--- ACTION ITEM ---
Please reproduce the entries below exactly, starting at the first line and ending with the line that holds "def pvDomInt (n".

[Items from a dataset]
-- pv_equiv track=rewrite | github.com/dennisjlee/adventofcode | aoc2024/day17.py | compute
-- ===== SOURCE A (Python) =====
-- def compute(a: int):
--     output: list[int] = []
--     while a:
--         b = (a % 8) ^ 1
--         c = a // (2**b)
--         a //= 8
--         b = b ^ 4 ^ c
--         output.append(b % 8)
--     return output
-- ===== SOURCE B (Python) =====
-- # Table-driven: the emitted digit depends only on the low 10 bits of the current
-- # value, so precompute a 1024-entry lookup table once, then recurse 3 bits at a time.
-- def _table():
--     t = []
--     for cur in range(1024):
--         b = (cur % 8) ^ 1
--         t.append((b ^ 4 ^ (cur >> b)) % 8)
--     return t
--
--
-- _TABLE = _table()
--
--
-- def compute(a: int):
--     if a == 0:
--         return []
--     return [_TABLE[a & 1023]] + compute(a >> 3)
-- ===== Notes on version B (the rewrite author's own statement) =====
-- stated objective: alternative
-- what changed: Replaces A's per-iteration bit twiddling inside a mutating while-loop by a 1024-entry lookup table precomputed once (the emitted digit depends only on the low 10 bits of the current value) and a recursion that indexes the table with a & 1023 and recurses on a >> 3; Pre_ excludes a < 0, where A's while-loop never terminates (a //= 8 stalls at -1).
import Mathlib
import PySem

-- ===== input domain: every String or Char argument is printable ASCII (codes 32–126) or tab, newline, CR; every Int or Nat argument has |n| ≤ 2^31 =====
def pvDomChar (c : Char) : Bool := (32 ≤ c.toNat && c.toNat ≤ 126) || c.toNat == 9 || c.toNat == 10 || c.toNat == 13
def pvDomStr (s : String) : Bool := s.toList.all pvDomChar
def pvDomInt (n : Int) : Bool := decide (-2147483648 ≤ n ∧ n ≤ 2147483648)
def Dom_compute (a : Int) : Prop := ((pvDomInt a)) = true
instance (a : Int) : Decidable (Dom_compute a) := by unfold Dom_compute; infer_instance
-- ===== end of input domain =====

-- B replaces A's per-iteration bit twiddling by a 1024-entry lookup table built once
-- (the emitted digit depends only on the low 10 bits of the current value) and a
-- recursion consuming 3 bits per step; objective: alternative, not faster.

-- ===== PORT A =====
-- A's `while a:` loop as fuel recursion; fuel a.toNat + 1 never runs out when 0 ≤ a
-- (the loop variable strictly decreases); for a < 0 the Python loop never terminates
-- (excluded by Pre_compute), so exhausting fuel there claims nothing.
def computeGo : Nat → Int → List Int
  | 0, _ => []
  | fuel + 1, a =>
    if a = 0 then []
    else
      let b := PySem.Int.bxor (PySem.Int.mod a 8) 1
      -- 2**b : b = (a % 8) ^ 1 lies in [0,7], so (2:Int) ^ b.toNat is exact
      let c := PySem.Int.floordiv a ((2 : Int) ^ b.toNat)
      let a' := PySem.Int.floordiv a 8
      let b' := PySem.Int.bxor (PySem.Int.bxor b 4) c
      PySem.Int.mod b' 8 :: computeGo fuel a'

def compute (a : Int) : List Int := computeGo (a.toNat + 1) a

-- ===== PORT B =====
-- Source B's _table(): the loop over range(1024) appending one entry per cur;
-- `cur >> b` : b = (cur % 8) ^ 1 ∈ [0,7] and cur ≥ 0, so b.toNat is exact
def pvTable : List Int :=
  (PySem.List.pyRange 0 1024 1).foldl
    (fun t cur =>
      let b := PySem.Int.bxor (PySem.Int.mod cur 8) 1
      t ++ [PySem.Int.mod (PySem.Int.bxor (PySem.Int.bxor b 4) (Int.shiftRight cur b.toNat)) 8])
    []

-- Source B's recursive compute as fuel recursion (fuel a.toNat + 1 suffices for 0 ≤ a;
-- on a < 0 the Python recursion never terminates, excluded by Pre_compute).
-- _TABLE[a & 1023]: the index is always in [0, 1023], so the IndexError branch
-- (pyGet? = none) is unreachable and .getD 0 is exact.
def computeAltGo : Nat → Int → List Int
  | 0, _ => []
  | fuel + 1, a =>
    if a = 0 then []
    else
      [(PySem.List.pyGet? pvTable (PySem.Int.band a 1023)).getD 0]
        ++ computeAltGo fuel (Int.shiftRight a 3)

def compute_alt (a : Int) : List Int := computeAltGo (a.toNat + 1) a

-- ===== PRECONDITION & SPEC =====
-- Pre_ excludes a < 0, on which Python A never returns (the while-loop runs forever:
-- `a //= 8` stalls at -1), so those inputs are outside the claim.
def Pre_compute (a : Int) : Prop := 0 ≤ a
instance (a : Int) : Decidable (Pre_compute a) := by unfold Pre_compute; infer_instance
def pvWitness_compute : Int := (117440)

def Spec_compute (a : Int) (out : List Int) : Prop := out = compute_alt a
instance (a : Int) (out : List Int) : Decidable (Spec_compute a out) := by unfold Spec_compute; infer_instance

-- ===== CLAIM (what is proved, stated in full; the proofs are below) =====
def Claim_equal_compute : Prop := ∀ (a : Int), Dom_compute a → Pre_compute a → Spec_compute a (compute a)

-- ===== LEMMAS AND PROOFS =====

-- the digit emitted from current value m, in Nat arithmetic
def digitN (m : Nat) : Nat :=
  ((((m % 8) ^^^ 1) ^^^ 4) ^^^ (m >>> ((m % 8) ^^^ 1))) % 8

-- reference list: the digits of m, by the recursion both ports follow
def specGo (m : Nat) : List Int :=
  if h : m = 0 then [] else (digitN m : Int) :: specGo (m / 8)
decreasing_by exact Nat.div_lt_self (Nat.pos_of_ne_zero h) (by norm_num)

-- the Int-level digit expression both ports contain, on a Nat cast, is digitN
lemma digit_cast (m : Nat) :
    PySem.Int.mod (PySem.Int.bxor (PySem.Int.bxor (PySem.Int.bxor (PySem.Int.mod (m:Int) 8) 1) 4)
      (Int.shiftRight (m:Int) (PySem.Int.bxor (PySem.Int.mod (m:Int) 8) 1).toNat)) 8
    = ((digitN m : Nat) : Int) := by
  have h8 : PySem.Int.mod (m:Int) 8 = ((m % 8 : Nat) : Int) := by
    exact_mod_cast PySem.Int.mod_natCast m 8
  have hb : PySem.Int.bxor ((m % 8 : Nat) : Int) 1 = (((m % 8) ^^^ 1 : Nat) : Int) := by
    exact_mod_cast PySem.Int.bxor_natCast (m % 8) 1
  have h4 : PySem.Int.bxor (((m % 8) ^^^ 1 : Nat) : Int) 4 = ((((m % 8) ^^^ 1) ^^^ 4 : Nat) : Int) := by
    exact_mod_cast PySem.Int.bxor_natCast ((m % 8) ^^^ 1) 4
  have hs : Int.shiftRight (m:Int) ((m % 8) ^^^ 1) = ((m >>> ((m % 8) ^^^ 1) : Nat) : Int) := by
    rw [show Int.shiftRight (m:Int) ((m % 8) ^^^ 1) = ((m:Int) >>> ((m % 8) ^^^ 1)) from rfl,
      ← Int.natCast_shiftRight]
  rw [h8, hb, h4, Int.toNat_natCast, hs]
  rw [show PySem.Int.bxor ((((m % 8) ^^^ 1) ^^^ 4 : Nat) : Int) ((m >>> ((m % 8) ^^^ 1) : Nat) : Int)
      = (((((m % 8) ^^^ 1) ^^^ 4) ^^^ (m >>> ((m % 8) ^^^ 1)) : Nat) : Int) from
    PySem.Int.bxor_natCast _ _]
  rw [digitN]
  exact_mod_cast PySem.Int.mod_natCast _ 8

lemma shift_eq_floordiv_pow (m j : Nat) :
    Int.shiftRight (m : Int) j = PySem.Int.floordiv (m : Int) ((2 : Int) ^ j) := by
  rw [show Int.shiftRight (m : Int) j = ((m : Int) >>> j) from rfl,
    ← Int.natCast_shiftRight, Nat.shiftRight_eq_div_pow]
  have h2 : ((2 : Int) ^ j) = ((2 ^ j : Nat) : Int) := by push_cast; ring
  rw [h2, PySem.Int.floordiv_natCast]

lemma floordiv_eight (m : Nat) :
    PySem.Int.floordiv (m : Int) 8 = ((m / 8 : Nat) : Int) := by
  exact_mod_cast PySem.Int.floordiv_natCast m 8

-- A's loop computes specGo
lemma computeGo_eq_specGo : ∀ (f m : Nat), m < f → computeGo f (m : Int) = specGo m := by
  intro f
  induction f with
  | zero => intro m h; omega
  | succ f ih =>
    intro m h
    by_cases hm : m = 0
    · subst hm; simp [computeGo, specGo]
    · simp only [computeGo]
      rw [if_neg (by exact_mod_cast hm)]
      rw [floordiv_eight]
      rw [ih (m / 8) (by
        have := Nat.div_lt_self (Nat.pos_of_ne_zero hm) (show 1 < 8 by norm_num)
        omega)]
      have hspec : specGo m = (digitN m : Int) :: specGo (m / 8) := by
        rw [specGo]; exact dif_neg hm
      rw [hspec]
      congr 1
      rw [← shift_eq_floordiv_pow m _]
      exact digit_cast m

-- the table lookup at an in-range index is the digit expression at that index
lemma pvTable_lookup (r : Nat) (hr : r < 1024) :
    (PySem.List.pyGet? pvTable ((r:Nat):Int)).getD 0
    = PySem.Int.mod (PySem.Int.bxor (PySem.Int.bxor (PySem.Int.bxor (PySem.Int.mod (r:Int) 8) 1) 4)
      (Int.shiftRight (r:Int) (PySem.Int.bxor (PySem.Int.mod (r:Int) 8) 1).toNat)) 8 := by
  rw [pvTable, PySem.List.foldl_append_singleton_eq_map, List.nil_append,
    PySem.List.pyGet?_natCast, show (1024:Int) = ((1024:Nat):Int) from rfl,
    PySem.List.getElem?_map_pyRange_zero _ 1024 r hr]
  rfl

lemma xor_mod8 (u x y : Nat) (h : x % 8 = y % 8) : (u ^^^ x) % 8 = (u ^^^ y) % 8 := by
  have e : ∀ z : Nat, z % 8 = z &&& 7 := fun z => by
    have := Nat.and_two_pow_sub_one_eq_mod z 3; simpa using this.symm
  rw [e, e, Nat.and_xor_distrib_right, Nat.and_xor_distrib_right, ← e x, ← e y, h]

lemma shift_mod8 (m b : Nat) (hb : b < 8) : ((m % 1024) >>> b) % 8 = (m >>> b) % 8 := by
  rw [Nat.shiftRight_eq_div_pow, Nat.shiftRight_eq_div_pow]
  interval_cases b <;> norm_num <;> omega

-- the digit depends only on the low 10 bits of the current value
lemma digit_low (m : Nat) : digitN (m &&& 1023) = digitN m := by
  have h1023 : m &&& 1023 = m % 1024 := by
    have := Nat.and_two_pow_sub_one_eq_mod m 10; simpa using this
  rw [h1023, digitN, digitN]
  have hm8 : m % 1024 % 8 = m % 8 := by omega
  rw [hm8]
  exact xor_mod8 _ _ _ (shift_mod8 m (m % 8 ^^^ 1) (by
    have h8 : m % 8 < 8 := by omega
    have := Nat.xor_lt_two_pow (n := 3) (show m % 8 < 2^3 by omega) (show 1 < 2^3 by norm_num)
    simpa using this))

-- B's recursion computes specGo too
lemma computeAltGo_eq_specGo : ∀ (f m : Nat), m < f → computeAltGo f (m : Int) = specGo m := by
  intro f
  induction f with
  | zero => intro m h; omega
  | succ f ih =>
    intro m h
    by_cases hm : m = 0
    · subst hm; simp [computeAltGo, specGo]
    · simp only [computeAltGo]
      rw [if_neg (by exact_mod_cast hm)]
      have hshift3 : Int.shiftRight (m : Int) 3 = ((m / 8 : Nat) : Int) := by
        rw [show Int.shiftRight (m : Int) 3 = ((m : Int) >>> (3:Nat)) from rfl,
          ← Int.natCast_shiftRight, Nat.shiftRight_eq_div_pow]
      rw [hshift3, ih (m / 8) (by
        have := Nat.div_lt_self (Nat.pos_of_ne_zero hm) (show 1 < 8 by norm_num)
        omega)]
      have hspec : specGo m = (digitN m : Int) :: specGo (m / 8) := by
        rw [specGo]; exact dif_neg hm
      have hband : PySem.Int.band (m : Int) 1023 = ((m &&& 1023 : Nat) : Int) := by
        exact_mod_cast PySem.Int.band_natCast m 1023
      have hhead : (PySem.List.pyGet? pvTable (PySem.Int.band (m : Int) 1023)).getD 0
          = ((digitN m : Nat) : Int) := by
        rw [hband, pvTable_lookup (m &&& 1023) (by
          have := Nat.and_le_right (n := m) (m := 1023); omega),
          digit_cast, digit_low]
      rw [hspec, List.singleton_append, hhead]

-- ===== VERDICT (by name: the statement is the Claim_ definition above) =====
theorem compute_spec : Claim_equal_compute := by
  intro a _ hpre
  unfold Spec_compute
  obtain ⟨m, rfl⟩ : ∃ m : Nat, a = (m : Int) := ⟨a.toNat, (Int.toNat_of_nonneg hpre).symm⟩
  rw [compute, compute_alt, Int.toNat_natCast,
    computeGo_eq_specGo (m + 1) m (by omega), computeAltGo_eq_specGo (m + 1) m (by omega)]
-- pv_equiv track=rewrite | github.com/EParisot/ComputorV1 | srcs/ft_reduct.py | ft_split
-- ===== SOURCE A (Python) =====
-- def ft_prod(member_list, variable):
--     for elem in member_list:
--         i = 0
--         for char in elem:
--             if char == variable:
--                 i = i + 1
--         if "*" in elem or "/" in elem:
--             if i > 0:
--                 #TODO make var product
--                 pass
--             else:
--                 #TODO make simple product
--                 pass
--     return(member_list)
--
-- def ft_split(member, variable):
--     reduced_list = []
--     i = 0
--     while (i < len(member)):
--         if member[i] in "+-" or i == 0:
--             j = i + 1
--             while (j < len(member) and not(member[j] in "+-")): #Between each "+" or "-":
--                 j = j + 1
--             signed = member[i:j]                                #Slice a single member
--             if not(member[i] in "+-") and i == 0:
--                 signed = "+" + signed                           #Append "+" if needed
--             reduced_list.append(signed)
--             i = j - 1
--         i = i + 1
--     reduced_list = ft_prod(reduced_list, variable)              #Make member product
--     if reduced_list:
--         return (reduced_list)
--     else:
--         return ([])
-- ===== SOURCE B (Python) =====
-- def ft_split(member, variable):
--     # single left-to-right pass with a current-token accumulator
--     tokens = []
--     cur = ""
--     for ch in member:
--         if ch in "+-":
--             if cur:
--                 tokens.append(cur if cur[0] in "+-" else "+" + cur)
--             cur = ch
--         else:
--             cur += ch
--     if cur:
--         tokens.append(cur if cur[0] in "+-" else "+" + cur)
--     return tokens
-- ===== Notes on version B (the rewrite author's own statement) =====
-- stated objective: simpler
-- what changed: Replaced A's index-driven outer/inner while loops with slicing (and the no-op ft_prod pass) by a single left-to-right pass that accumulates the current token and flushes it at each sign character (no re-scan/slice per token).
import Mathlib
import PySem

--- FINAL ANSWER ---
-- pv_equiv track=rewrite | github.com/dennisjlee/adventofcode | aoc2024/day17.py | compute
-- ===== SOURCE A (Python) =====
-- def compute(a: int):
--     output: list[int] = []
--     while a:
--         b = (a % 8) ^ 1
--         c = a // (2**b)
--         a //= 8
--         b = b ^ 4 ^ c
--         output.append(b % 8)
--     return output
-- ===== SOURCE B (Python) =====
-- # Table-driven: the emitted digit depends only on the low 10 bits of the current
-- # value, so precompute a 1024-entry lookup table once, then recurse 3 bits at a time.
-- def _table():
--     t = []
--     for cur in range(1024):
--         b = (cur % 8) ^ 1
--         t.append((b ^ 4 ^ (cur >> b)) % 8)
--     return t
--
--
-- _TABLE = _table()
--
--
-- def compute(a: int):
--     if a == 0:
--         return []
--     return [_TABLE[a & 1023]] + compute(a >> 3)
-- ===== Notes on version B (the rewrite author's own statement) =====
-- stated objective: alternative
-- what changed: Replaces A's per-iteration bit twiddling inside a mutating while-loop by a 1024-entry lookup table precomputed once (the emitted digit depends only on the low 10 bits of the current value) and a recursion that indexes the table with a & 1023 and recurses on a >> 3; Pre_ excludes a < 0, where A's while-loop never terminates (a //= 8 stalls at -1).
import Mathlib
import PySem

-- ===== input domain: every String or Char argument is printable ASCII (codes 32–126) or tab, newline, CR; every Int or Nat argument has |n| ≤ 2^31 =====
def pvDomChar (c : Char) : Bool := (32 ≤ c.toNat && c.toNat ≤ 126) || c.toNat == 9 || c.toNat == 10 || c.toNat == 13
def pvDomStr (s : String) : Bool := s.toList.all pvDomChar
def pvDomInt (n : Int) : Bool := decide (-2147483648 ≤ n ∧ n ≤ 2147483648)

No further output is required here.